[Dataset entries]
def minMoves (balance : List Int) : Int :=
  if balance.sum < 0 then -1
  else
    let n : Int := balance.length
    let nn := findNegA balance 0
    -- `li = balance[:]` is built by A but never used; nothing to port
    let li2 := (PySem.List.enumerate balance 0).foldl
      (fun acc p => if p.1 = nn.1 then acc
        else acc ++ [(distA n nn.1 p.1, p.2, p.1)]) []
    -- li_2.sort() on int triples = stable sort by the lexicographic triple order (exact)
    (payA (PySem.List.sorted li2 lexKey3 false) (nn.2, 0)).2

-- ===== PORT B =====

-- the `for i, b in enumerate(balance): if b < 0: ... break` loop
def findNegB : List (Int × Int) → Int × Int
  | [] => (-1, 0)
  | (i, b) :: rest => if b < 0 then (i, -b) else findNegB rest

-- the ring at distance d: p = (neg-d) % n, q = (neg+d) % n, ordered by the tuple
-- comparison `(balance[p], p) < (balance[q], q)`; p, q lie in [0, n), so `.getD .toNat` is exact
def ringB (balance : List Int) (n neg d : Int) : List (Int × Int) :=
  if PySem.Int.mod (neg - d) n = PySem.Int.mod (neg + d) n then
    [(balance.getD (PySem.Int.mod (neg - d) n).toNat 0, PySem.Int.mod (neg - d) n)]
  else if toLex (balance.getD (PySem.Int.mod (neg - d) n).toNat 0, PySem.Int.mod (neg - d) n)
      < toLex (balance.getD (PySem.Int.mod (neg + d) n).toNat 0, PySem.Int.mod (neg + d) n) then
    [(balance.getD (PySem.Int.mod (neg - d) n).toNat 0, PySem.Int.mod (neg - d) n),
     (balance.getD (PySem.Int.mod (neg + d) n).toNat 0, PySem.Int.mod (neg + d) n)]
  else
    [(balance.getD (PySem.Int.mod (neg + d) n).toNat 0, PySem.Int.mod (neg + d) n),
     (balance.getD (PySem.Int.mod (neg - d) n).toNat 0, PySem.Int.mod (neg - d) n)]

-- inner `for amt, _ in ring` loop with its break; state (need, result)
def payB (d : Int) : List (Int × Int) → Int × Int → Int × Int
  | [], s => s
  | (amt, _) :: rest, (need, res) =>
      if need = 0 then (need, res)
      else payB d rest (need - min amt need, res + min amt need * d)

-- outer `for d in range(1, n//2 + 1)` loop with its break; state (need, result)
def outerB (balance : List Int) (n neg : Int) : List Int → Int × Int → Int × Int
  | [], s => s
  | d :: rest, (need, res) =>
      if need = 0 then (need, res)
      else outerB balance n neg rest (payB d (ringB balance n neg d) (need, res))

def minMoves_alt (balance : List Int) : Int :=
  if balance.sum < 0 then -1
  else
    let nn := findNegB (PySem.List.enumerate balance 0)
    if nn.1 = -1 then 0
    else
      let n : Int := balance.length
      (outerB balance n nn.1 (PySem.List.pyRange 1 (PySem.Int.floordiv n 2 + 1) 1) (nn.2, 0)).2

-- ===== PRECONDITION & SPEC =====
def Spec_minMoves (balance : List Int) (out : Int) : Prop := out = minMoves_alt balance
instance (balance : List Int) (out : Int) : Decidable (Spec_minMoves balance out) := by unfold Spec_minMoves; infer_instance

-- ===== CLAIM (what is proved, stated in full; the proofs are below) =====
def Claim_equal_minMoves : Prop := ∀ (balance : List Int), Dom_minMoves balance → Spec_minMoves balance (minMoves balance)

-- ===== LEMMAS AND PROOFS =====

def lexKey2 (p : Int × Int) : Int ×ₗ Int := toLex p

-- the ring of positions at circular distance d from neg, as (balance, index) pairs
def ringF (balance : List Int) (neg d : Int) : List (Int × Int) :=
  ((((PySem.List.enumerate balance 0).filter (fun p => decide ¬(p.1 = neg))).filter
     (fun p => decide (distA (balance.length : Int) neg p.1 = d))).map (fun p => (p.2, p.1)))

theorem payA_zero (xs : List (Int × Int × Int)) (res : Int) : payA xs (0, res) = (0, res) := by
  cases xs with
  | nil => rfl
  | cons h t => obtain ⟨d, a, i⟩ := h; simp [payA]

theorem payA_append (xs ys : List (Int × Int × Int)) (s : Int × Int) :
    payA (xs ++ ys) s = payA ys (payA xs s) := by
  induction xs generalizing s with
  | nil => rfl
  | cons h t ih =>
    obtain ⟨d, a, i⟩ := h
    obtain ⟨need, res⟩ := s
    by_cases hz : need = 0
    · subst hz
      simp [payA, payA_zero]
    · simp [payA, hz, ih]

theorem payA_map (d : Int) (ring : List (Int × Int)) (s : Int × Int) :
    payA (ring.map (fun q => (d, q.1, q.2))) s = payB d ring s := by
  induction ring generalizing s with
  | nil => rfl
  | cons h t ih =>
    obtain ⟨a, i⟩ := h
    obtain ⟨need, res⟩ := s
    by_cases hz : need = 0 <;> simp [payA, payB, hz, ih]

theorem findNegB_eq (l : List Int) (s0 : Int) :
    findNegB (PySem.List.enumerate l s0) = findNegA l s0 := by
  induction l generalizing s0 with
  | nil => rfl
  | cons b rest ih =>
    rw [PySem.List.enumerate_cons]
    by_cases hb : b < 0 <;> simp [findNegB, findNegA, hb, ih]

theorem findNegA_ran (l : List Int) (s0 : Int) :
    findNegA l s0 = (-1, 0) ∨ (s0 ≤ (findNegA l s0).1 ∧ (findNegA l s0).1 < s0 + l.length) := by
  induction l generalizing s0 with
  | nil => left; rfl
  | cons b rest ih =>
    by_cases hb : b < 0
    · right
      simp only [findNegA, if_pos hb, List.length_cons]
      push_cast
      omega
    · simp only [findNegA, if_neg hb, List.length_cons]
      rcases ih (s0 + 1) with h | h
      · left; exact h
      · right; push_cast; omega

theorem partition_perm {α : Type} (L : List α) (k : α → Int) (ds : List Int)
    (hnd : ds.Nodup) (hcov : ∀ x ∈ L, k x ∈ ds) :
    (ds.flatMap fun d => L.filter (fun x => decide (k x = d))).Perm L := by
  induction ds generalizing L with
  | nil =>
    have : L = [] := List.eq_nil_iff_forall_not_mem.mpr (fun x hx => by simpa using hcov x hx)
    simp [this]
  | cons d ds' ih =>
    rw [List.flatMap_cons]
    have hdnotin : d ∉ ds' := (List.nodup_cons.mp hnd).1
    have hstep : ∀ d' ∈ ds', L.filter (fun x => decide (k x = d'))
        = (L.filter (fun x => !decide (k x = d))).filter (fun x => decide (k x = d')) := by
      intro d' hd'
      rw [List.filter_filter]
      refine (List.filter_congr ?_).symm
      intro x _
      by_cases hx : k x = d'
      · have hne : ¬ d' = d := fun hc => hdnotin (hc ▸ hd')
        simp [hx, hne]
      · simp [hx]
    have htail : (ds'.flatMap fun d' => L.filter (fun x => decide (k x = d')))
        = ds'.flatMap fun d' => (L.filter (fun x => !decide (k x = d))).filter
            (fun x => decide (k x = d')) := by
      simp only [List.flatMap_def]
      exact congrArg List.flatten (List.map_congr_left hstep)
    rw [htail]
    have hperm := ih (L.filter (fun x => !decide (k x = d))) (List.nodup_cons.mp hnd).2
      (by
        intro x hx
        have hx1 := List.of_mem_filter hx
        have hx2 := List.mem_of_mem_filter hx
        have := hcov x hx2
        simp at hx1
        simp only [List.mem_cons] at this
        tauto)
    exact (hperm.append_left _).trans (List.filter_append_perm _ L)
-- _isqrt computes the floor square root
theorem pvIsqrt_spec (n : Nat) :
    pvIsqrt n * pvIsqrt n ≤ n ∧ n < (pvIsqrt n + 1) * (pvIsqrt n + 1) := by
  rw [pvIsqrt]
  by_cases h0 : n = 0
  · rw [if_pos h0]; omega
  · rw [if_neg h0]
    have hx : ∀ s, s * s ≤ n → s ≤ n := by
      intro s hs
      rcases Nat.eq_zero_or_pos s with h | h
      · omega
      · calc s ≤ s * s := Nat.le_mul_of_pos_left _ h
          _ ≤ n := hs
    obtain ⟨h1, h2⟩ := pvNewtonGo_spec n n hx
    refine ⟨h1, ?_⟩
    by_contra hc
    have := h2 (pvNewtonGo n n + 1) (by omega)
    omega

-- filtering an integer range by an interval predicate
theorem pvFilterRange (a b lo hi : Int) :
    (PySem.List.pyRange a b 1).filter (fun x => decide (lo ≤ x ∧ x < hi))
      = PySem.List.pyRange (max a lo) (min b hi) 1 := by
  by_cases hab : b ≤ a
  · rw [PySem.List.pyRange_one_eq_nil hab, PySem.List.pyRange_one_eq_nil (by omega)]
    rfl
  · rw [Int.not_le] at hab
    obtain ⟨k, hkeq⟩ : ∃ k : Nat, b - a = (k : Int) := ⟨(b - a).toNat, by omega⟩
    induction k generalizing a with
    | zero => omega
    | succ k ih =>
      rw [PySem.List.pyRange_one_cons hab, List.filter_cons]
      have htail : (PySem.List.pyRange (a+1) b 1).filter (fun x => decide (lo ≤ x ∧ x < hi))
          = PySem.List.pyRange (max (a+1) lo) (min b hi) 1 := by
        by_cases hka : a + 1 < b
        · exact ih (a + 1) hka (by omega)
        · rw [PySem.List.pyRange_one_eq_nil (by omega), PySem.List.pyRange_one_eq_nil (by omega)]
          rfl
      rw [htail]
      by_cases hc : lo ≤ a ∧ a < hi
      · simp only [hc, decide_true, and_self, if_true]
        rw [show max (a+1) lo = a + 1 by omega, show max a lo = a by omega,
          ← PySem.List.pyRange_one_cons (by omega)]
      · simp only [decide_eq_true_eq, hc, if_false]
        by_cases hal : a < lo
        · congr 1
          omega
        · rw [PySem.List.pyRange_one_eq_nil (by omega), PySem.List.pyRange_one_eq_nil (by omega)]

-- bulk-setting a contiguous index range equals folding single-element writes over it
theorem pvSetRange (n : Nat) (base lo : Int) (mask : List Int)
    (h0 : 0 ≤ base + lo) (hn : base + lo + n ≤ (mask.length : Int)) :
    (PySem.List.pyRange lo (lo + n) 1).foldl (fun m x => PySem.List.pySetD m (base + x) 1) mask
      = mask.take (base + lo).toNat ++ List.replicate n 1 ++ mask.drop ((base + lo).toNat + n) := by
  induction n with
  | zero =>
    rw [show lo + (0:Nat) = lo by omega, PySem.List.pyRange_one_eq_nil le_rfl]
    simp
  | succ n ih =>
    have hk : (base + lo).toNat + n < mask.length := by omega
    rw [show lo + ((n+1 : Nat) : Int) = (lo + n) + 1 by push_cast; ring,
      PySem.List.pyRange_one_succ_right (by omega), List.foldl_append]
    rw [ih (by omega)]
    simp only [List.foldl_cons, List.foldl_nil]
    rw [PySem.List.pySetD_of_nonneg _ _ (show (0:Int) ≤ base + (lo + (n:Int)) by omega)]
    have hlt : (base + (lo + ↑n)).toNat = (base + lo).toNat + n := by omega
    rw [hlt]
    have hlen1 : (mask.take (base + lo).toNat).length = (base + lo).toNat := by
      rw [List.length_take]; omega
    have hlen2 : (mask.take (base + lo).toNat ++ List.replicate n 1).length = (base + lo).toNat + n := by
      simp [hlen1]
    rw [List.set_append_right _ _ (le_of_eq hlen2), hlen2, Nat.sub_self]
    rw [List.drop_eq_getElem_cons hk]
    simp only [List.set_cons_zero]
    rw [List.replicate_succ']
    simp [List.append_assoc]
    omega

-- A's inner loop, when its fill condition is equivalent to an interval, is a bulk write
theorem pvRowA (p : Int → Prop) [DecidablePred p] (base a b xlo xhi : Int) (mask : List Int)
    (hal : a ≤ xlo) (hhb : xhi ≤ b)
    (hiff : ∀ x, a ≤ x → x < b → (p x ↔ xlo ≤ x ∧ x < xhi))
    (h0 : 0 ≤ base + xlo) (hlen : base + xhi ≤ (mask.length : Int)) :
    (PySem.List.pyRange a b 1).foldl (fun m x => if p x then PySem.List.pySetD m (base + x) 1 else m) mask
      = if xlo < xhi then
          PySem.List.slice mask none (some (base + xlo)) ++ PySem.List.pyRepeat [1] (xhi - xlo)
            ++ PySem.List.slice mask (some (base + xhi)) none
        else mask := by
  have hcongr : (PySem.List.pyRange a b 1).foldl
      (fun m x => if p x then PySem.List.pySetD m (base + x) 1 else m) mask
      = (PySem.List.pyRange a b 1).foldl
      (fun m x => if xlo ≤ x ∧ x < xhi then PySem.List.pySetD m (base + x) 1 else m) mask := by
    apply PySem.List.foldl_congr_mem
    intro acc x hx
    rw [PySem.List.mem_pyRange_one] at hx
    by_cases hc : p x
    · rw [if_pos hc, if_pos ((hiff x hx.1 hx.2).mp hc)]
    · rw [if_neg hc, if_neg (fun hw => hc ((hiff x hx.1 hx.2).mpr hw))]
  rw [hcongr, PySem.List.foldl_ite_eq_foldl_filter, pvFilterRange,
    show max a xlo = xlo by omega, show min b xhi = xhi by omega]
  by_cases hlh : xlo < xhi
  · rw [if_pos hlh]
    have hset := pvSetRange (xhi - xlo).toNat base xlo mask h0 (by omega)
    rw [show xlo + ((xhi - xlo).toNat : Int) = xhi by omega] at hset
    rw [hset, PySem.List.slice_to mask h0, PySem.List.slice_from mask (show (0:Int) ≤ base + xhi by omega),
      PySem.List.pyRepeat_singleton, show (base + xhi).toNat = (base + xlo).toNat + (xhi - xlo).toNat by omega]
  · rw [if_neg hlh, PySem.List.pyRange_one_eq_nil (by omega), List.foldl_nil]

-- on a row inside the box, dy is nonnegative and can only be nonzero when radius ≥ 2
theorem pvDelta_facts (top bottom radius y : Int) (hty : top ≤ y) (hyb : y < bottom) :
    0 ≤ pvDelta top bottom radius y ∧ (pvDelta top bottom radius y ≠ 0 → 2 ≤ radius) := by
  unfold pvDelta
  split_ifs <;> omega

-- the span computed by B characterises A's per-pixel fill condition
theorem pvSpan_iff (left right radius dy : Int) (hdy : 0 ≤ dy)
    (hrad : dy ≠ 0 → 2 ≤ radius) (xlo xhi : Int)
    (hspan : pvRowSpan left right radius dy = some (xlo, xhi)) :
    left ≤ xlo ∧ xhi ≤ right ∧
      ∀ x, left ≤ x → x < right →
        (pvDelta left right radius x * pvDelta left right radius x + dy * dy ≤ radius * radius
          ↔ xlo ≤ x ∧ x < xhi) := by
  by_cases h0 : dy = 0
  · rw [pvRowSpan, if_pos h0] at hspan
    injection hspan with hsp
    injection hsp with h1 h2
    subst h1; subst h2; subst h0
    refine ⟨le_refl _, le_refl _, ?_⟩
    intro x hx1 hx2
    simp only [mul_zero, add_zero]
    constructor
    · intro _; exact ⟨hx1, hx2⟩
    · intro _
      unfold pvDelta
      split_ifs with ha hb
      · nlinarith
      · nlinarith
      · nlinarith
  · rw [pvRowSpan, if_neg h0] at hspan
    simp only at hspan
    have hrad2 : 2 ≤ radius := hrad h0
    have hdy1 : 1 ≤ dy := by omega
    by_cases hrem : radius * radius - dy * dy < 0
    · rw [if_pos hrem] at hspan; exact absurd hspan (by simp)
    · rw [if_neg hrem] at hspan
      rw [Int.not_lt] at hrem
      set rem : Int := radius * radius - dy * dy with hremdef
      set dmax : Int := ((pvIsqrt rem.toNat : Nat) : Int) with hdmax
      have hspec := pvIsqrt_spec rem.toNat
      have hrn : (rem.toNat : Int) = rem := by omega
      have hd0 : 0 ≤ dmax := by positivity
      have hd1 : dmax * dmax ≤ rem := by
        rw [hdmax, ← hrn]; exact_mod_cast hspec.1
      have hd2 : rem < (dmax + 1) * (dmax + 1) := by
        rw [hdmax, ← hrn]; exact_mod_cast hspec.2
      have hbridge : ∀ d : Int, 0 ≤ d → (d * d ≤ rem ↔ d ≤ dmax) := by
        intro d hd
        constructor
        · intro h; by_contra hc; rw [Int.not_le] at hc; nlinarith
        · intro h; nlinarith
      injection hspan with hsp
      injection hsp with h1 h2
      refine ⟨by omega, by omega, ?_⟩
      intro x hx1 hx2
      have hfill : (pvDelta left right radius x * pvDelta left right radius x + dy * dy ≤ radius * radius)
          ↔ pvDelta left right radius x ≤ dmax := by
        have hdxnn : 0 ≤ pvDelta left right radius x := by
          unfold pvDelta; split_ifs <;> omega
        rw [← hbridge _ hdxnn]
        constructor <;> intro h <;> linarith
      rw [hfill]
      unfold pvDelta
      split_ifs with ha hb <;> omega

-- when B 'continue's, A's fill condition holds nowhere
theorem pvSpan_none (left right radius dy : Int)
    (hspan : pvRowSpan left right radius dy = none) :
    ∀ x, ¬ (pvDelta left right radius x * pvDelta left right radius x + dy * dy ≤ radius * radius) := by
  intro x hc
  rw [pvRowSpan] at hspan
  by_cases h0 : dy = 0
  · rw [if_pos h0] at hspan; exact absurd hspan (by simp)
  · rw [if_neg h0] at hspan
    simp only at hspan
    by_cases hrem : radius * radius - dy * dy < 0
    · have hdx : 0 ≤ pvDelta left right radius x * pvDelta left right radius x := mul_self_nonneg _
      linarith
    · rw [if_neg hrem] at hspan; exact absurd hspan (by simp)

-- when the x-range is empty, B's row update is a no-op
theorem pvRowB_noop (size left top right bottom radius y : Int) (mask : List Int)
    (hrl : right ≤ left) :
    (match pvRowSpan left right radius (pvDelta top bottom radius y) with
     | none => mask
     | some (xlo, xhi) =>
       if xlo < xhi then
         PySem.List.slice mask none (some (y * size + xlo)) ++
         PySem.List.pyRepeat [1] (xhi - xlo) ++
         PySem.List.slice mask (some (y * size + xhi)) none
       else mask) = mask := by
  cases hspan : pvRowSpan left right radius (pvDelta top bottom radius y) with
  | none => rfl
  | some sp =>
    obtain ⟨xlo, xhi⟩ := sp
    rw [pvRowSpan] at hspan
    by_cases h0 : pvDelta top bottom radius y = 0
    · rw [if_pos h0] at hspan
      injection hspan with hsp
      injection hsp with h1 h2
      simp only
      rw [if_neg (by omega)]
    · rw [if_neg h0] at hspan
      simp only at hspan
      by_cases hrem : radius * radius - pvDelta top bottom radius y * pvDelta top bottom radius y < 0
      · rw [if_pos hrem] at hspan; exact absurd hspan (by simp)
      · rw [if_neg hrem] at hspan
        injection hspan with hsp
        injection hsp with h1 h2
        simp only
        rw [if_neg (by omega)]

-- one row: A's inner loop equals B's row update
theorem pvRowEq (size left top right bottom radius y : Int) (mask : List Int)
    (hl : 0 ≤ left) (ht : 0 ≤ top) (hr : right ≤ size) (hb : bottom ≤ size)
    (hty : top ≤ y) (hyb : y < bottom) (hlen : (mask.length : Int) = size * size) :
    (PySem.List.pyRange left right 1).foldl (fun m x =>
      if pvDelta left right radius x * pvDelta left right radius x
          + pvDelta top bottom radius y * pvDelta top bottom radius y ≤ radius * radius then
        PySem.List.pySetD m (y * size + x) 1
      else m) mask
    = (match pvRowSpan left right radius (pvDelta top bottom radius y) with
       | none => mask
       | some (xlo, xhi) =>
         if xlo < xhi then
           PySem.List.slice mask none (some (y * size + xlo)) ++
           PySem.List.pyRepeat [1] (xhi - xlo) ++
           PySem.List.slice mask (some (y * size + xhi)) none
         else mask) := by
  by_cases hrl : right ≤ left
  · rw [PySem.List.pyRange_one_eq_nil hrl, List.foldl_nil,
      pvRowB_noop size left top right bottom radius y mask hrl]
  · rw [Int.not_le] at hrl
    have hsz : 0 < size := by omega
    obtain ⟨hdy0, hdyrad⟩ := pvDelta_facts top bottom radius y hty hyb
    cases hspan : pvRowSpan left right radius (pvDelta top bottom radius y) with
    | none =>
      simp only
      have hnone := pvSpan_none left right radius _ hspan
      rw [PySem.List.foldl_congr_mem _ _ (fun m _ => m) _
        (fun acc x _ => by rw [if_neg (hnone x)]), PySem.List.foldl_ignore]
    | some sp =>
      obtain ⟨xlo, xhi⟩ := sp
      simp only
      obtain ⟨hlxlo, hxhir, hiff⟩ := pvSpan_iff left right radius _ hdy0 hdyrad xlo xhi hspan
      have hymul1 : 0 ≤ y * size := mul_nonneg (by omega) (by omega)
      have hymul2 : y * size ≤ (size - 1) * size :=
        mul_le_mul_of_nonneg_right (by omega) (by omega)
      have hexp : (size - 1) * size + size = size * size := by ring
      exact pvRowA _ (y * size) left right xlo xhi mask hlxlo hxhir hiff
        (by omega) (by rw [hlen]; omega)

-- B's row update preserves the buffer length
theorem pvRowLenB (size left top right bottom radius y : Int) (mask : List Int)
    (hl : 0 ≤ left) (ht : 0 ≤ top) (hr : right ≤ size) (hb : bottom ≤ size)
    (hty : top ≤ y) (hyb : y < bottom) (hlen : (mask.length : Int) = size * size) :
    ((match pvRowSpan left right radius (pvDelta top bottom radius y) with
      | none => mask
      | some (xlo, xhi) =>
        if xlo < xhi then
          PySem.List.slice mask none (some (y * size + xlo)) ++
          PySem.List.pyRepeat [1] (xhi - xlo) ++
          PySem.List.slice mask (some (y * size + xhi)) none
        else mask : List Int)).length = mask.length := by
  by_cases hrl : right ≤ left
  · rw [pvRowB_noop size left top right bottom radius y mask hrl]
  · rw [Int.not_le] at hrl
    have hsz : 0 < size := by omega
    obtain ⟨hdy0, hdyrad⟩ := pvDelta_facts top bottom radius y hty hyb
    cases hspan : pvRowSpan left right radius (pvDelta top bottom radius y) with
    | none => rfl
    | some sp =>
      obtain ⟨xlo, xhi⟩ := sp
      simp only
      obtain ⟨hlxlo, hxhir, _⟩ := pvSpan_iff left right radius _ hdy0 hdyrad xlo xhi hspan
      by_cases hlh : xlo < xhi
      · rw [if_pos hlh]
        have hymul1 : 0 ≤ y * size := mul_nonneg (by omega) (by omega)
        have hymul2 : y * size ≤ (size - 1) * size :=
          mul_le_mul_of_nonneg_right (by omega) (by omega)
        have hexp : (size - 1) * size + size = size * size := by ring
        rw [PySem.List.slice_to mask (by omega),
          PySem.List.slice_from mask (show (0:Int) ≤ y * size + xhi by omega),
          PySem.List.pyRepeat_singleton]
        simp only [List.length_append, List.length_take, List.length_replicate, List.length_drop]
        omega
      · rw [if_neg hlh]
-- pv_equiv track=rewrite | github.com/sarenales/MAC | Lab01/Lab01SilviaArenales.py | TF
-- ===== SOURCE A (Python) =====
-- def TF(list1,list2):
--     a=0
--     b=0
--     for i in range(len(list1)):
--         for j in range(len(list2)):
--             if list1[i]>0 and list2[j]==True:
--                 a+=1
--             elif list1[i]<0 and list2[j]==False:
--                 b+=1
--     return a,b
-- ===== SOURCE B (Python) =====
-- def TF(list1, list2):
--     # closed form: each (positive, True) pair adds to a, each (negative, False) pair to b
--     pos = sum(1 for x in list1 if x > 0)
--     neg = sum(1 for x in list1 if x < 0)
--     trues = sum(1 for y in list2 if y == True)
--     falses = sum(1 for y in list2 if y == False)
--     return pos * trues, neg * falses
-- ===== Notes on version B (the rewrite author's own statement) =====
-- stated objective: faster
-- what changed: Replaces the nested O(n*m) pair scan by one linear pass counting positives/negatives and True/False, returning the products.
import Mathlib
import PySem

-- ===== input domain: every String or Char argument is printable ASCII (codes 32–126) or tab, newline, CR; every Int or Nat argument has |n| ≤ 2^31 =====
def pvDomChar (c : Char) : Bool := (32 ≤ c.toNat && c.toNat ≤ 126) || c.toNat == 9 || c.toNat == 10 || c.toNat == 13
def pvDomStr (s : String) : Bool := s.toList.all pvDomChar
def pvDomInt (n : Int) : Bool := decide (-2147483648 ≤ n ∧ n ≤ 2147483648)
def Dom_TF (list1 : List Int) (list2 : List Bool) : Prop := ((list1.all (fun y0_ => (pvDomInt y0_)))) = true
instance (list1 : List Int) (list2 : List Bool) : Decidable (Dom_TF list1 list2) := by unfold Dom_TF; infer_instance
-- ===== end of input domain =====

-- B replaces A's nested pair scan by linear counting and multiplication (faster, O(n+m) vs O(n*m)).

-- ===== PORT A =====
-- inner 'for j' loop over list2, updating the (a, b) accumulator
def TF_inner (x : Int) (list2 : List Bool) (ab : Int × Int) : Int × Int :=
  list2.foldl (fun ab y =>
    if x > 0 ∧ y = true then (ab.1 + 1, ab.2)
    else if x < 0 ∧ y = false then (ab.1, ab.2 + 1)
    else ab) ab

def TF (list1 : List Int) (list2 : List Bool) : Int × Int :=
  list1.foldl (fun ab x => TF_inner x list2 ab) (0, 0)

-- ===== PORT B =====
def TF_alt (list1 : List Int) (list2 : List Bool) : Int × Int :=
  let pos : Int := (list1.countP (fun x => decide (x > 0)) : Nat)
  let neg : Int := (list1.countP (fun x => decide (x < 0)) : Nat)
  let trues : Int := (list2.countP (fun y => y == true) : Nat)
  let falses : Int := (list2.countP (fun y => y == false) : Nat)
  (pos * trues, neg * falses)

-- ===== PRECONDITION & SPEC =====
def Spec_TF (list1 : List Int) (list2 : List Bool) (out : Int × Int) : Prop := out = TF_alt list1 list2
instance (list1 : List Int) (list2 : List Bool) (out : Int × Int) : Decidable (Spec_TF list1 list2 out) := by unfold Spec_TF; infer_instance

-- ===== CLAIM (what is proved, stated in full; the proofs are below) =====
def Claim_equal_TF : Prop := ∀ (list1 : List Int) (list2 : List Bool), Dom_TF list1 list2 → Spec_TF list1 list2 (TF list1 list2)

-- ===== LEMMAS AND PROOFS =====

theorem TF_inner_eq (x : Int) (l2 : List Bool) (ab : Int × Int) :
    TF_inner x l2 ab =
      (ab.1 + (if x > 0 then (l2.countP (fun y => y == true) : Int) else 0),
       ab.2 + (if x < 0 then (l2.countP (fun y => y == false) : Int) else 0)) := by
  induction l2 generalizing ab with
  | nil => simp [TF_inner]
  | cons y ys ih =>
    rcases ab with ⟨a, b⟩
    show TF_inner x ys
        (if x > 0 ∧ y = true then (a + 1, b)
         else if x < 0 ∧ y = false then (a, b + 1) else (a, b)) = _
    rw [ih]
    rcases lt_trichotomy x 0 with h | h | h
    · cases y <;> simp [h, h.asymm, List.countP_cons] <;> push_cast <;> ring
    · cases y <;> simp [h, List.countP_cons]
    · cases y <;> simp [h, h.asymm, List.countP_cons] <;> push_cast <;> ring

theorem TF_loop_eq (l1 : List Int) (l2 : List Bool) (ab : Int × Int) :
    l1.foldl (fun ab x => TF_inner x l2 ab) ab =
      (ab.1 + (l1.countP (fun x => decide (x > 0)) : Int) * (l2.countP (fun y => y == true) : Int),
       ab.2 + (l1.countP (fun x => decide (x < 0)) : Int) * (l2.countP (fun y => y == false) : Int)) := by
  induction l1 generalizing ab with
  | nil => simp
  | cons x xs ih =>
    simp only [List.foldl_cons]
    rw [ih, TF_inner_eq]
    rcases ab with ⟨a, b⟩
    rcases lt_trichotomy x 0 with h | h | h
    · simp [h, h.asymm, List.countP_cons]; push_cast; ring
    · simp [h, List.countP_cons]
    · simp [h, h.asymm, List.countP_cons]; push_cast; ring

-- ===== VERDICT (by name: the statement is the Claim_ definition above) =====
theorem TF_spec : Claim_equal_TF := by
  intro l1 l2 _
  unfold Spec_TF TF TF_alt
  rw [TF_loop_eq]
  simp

[What the exercise asks] Return the material exactly as it stands above, but only from its first line to the line containing "if PySem.Int.mod (neg", both ends included.

[Response box]
def minMoves (balance : List Int) : Int :=
  if balance.sum < 0 then -1
  else
    let n : Int := balance.length
    let nn := findNegA balance 0
    -- `li = balance[:]` is built by A but never used; nothing to port
    let li2 := (PySem.List.enumerate balance 0).foldl
      (fun acc p => if p.1 = nn.1 then acc
        else acc ++ [(distA n nn.1 p.1, p.2, p.1)]) []
    -- li_2.sort() on int triples = stable sort by the lexicographic triple order (exact)
    (payA (PySem.List.sorted li2 lexKey3 false) (nn.2, 0)).2

-- ===== PORT B =====

-- the `for i, b in enumerate(balance): if b < 0: ... break` loop
def findNegB : List (Int × Int) → Int × Int
  | [] => (-1, 0)
  | (i, b) :: rest => if b < 0 then (i, -b) else findNegB rest

-- the ring at distance d: p = (neg-d) % n, q = (neg+d) % n, ordered by the tuple
-- comparison `(balance[p], p) < (balance[q], q)`; p, q lie in [0, n), so `.getD .toNat` is exact
def ringB (balance : List Int) (n neg d : Int) : List (Int × Int) :=
  if PySem.Int.mod (neg - d) n = PySem.Int.mod (neg + d) n then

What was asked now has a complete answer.